Fri Jun 21 11:56:59 PDT 2013

On Fri, Jun 21, 2013 at 11:50 AM, Manman Ren <mren at apple.com> wrote:
>
> On Jun 21, 2013, at 11:35 AM, Eric Christopher wrote:
>
>> On Thu, Jun 20, 2013 at 10:52 PM, Manman Ren <mren at apple.com> wrote:
>>>
>>> A summary of options for issue #3:
>>> 3> To actually access the MDNode referenced via the hash value, we need to perform a lookup from the hash value to find the corresponding MDNode.
>>> The questions are where to store this map and how to keep it up-to-date when a MDNode is replaced.
>>> ---------------------
>>> Option a) a map in DwarfDebug, AsmWriter and DIBuilder, modify access functions in DI classes to pass in the map.
>>> May need to modify printing functions in AsmWriter.
>>
>> You may not need the map in DIBuilder if you piggy back on the
>> existing map in CGDebugInfo.cpp.

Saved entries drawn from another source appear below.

-- pv_equiv track=rewrite | github.com/Usefullatwork/Cot-ExplorerV2 | src/analysis/scoring.py | _check_session_alignment
-- ===== SOURCE A (Python) =====
-- _SESSION_WINDOWS: dict[str, list[tuple[int, int]]] = {
--     "A": [(7, 11), (13, 17)],   # Forex: London 07-11, NY overlap 13-17
--     "B": [(7, 17)],             # Commodities: London + NY
--     "C": [(14, 21)],            # Indices: NY session
-- }
--
-- def _check_session_alignment(instrument_class: str, current_hour_cet: int) -> bool:
--     """True if current CET hour is within the optimal session for this class.
--
--     Unknown instrument class defaults to True (no penalty).
--     """
--     windows = _SESSION_WINDOWS.get(instrument_class.upper())
--     if windows is None:
--         return True
--     for start, end in windows:
--         if start > end:
--             # Wraps midnight (e.g. 23→7)
--             if current_hour_cet >= start or current_hour_cet <= end:
--                 return True
--         else:
--             if start <= current_hour_cet <= end:
--                 return True
--     return False
-- ===== SOURCE B (Python) =====
-- _SESSION_WINDOWS: dict[str, list[tuple[int, int]]] = {
--     "A": [(7, 11), (13, 17)],
--     "B": [(7, 17)],
--     "C": [(14, 21)],
-- }
--
-- # Precomputed table: instrument class -> frozenset of in-session hours.
-- _SESSION_HOURS: dict[str, frozenset[int]] = {
--     cls: frozenset(h for start, end in windows for h in range(start, end + 1))
--     for cls, windows in _SESSION_WINDOWS.items()
-- }
--
-- def _check_session_alignment(instrument_class: str, current_hour_cet: int) -> bool:
--     hours = _SESSION_HOURS.get(instrument_class.upper())
--     if hours is None:
--         return True
--     return current_hour_cet in hours
-- ===== Notes on version B (the rewrite author's own statement) =====
-- stated objective: simpler
-- what changed: Replaces the per-call scan over (start,end) windows with per-window range/wrap branching by a module-level precomputed hour-set table, so the call body is a single lookup plus one membership test.
import Mathlib
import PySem

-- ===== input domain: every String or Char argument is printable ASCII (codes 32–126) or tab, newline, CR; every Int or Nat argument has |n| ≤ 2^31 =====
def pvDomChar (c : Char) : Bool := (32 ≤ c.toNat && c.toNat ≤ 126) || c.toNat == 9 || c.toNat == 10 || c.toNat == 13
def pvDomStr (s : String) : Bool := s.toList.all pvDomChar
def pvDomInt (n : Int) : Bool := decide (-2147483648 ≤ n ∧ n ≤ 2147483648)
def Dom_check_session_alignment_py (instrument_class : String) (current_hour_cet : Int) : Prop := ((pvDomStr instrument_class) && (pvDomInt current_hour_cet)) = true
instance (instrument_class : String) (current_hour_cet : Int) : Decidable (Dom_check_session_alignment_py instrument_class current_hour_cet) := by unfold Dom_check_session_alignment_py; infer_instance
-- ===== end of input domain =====

-- B replaces the per-call scan over (start,end) windows by a precomputed
-- class -> in-session-hours table and one membership test (simpler call body).
-- ===== PORT A =====
def pvSessionWindows : PySem.Dict String (List (Int × Int)) :=
  PySem.Dict.ofList [("A", [(7, 11), (13, 17)]), ("B", [(7, 17)]), ("C", [(14, 21)])]

-- the for-loop over windows with early return
def pvWindowLoop (h : Int) : List (Int × Int) → Bool
  | [] => false
  | (s, e) :: rest =>
    if s > e then
      if h ≥ s ∨ h ≤ e then true else pvWindowLoop h rest
    else
      if s ≤ h ∧ h ≤ e then true else pvWindowLoop h rest

def check_session_alignment_py (instrument_class : String) (current_hour_cet : Int) : Bool :=
  match PySem.Dict.get? pvSessionWindows (PySem.Str.upper instrument_class) with
  | none => true
  | some windows => pvWindowLoop current_hour_cet windows

-- ===== PORT B =====
-- precomputed table built from the same windows (Source B's dict comprehension)
def pvSessionHours : PySem.Dict String (List Int) :=
  PySem.Dict.ofList (pvSessionWindows.items.map (fun cw =>
    (cw.1, cw.2.flatMap (fun se => PySem.List.pyRange se.1 (se.2 + 1) 1))))

def check_session_alignment_py_alt (instrument_class : String) (current_hour_cet : Int) : Bool :=
  match PySem.Dict.get? pvSessionHours (PySem.Str.upper instrument_class) with
  | none => true
  | some hours => hours.contains current_hour_cet

-- ===== PRECONDITION & SPEC =====
def Spec_check_session_alignment_py (instrument_class : String) (current_hour_cet : Int) (out : Bool) : Prop := out = check_session_alignment_py_alt instrument_class current_hour_cet
instance (instrument_class : String) (current_hour_cet : Int) (out : Bool) : Decidable (Spec_check_session_alignment_py instrument_class current_hour_cet out) := by unfold Spec_check_session_alignment_py; infer_instance

-- ===== CLAIM (what is proved, stated in full; the proofs are below) =====
def Claim_equal_check_session_alignment_py : Prop := ∀ (instrument_class : String) (current_hour_cet : Int), Dom_check_session_alignment_py instrument_class current_hour_cet → Spec_check_session_alignment_py instrument_class current_hour_cet (check_session_alignment_py instrument_class current_hour_cet)

-- ===== LEMMAS AND PROOFS =====

-- ===== VERDICT (by name: the statement is the Claim_ definition above) =====
-- the literal contents of the two dicts, as plain Dict.mk literals
theorem pvWindows_mk : pvSessionWindows =
    PySem.Dict.mk [("A", [(7, 11), (13, 17)]), ("B", [(7, 17)]), ("C", [(14, 21)])] := by decide

theorem pvHours_mk : pvSessionHours =
    PySem.Dict.mk [("A", [7, 8, 9, 10, 11, 13, 14, 15, 16, 17]),
      ("B", [7, 8, 9, 10, 11, 12, 13, 14, 15, 16, 17]),
      ("C", [14, 15, 16, 17, 18, 19, 20, 21])] := by decide

-- ===== VERDICT (by name: the statement is the Claim_ definition above) =====
theorem check_session_alignment_py_spec : Claim_equal_check_session_alignment_py := by
  intro ic h _
  unfold Spec_check_session_alignment_py
  unfold check_session_alignment_py check_session_alignment_py_alt
  rw [pvWindows_mk, pvHours_mk]
  by_cases hA : PySem.Str.upper ic = "A" <;>
    by_cases hB : PySem.Str.upper ic = "B" <;>
      by_cases hC : PySem.Str.upper ic = "C" <;>
        simp [PySem.Dict.get?_mk_cons, hA, hB, hC, Ne.symm, pvWindowLoop] <;> (try simp [PySem.Dict.get?]) <;>
          (try (rw [Bool.eq_iff_iff]
                simp only [Bool.or_eq_true, Bool.and_eq_true, decide_eq_true_eq]
                omega))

The AsmWriter stuff is unfortunate
>> for just debug dumps of the IR. A way around this might be nice, but
>> I've not looked into it.
>>
>>> ---------------------
>>> Option b) I am going to expand David's description with more details, correct me if I am wrong.
>>
>> I'll let David continue this part of the thread with you.
>>
>>>
>>> I personally prefer option b over a since it is much cleaner.
>>>
>>
>> Option b is more general and should probably work. I suggested a
>> originally because I know it would work and the impact is limited to
>> debug info. Also it doesn't involve touching the generic metadata
>> interface or code and could be done quickly and incrementally. b may
>> also require further changes to the debug info infrastructure to deal
>> with lookup, etc so may end up being as much churn as a. b is more
>> useful if we think other users of metadata may want/need similar
>> functionality in the future.
>>
>> I'm fine with b as a choice, but it's going to involve more planning
>> and code review and involve people outside of you, me and Dave :)
>
> Got it. David, are you okay with the details I added about option b?
> Let's start a new thread with title "Proposal: extend Metadata (MDNode) to support MDHash" or something like that.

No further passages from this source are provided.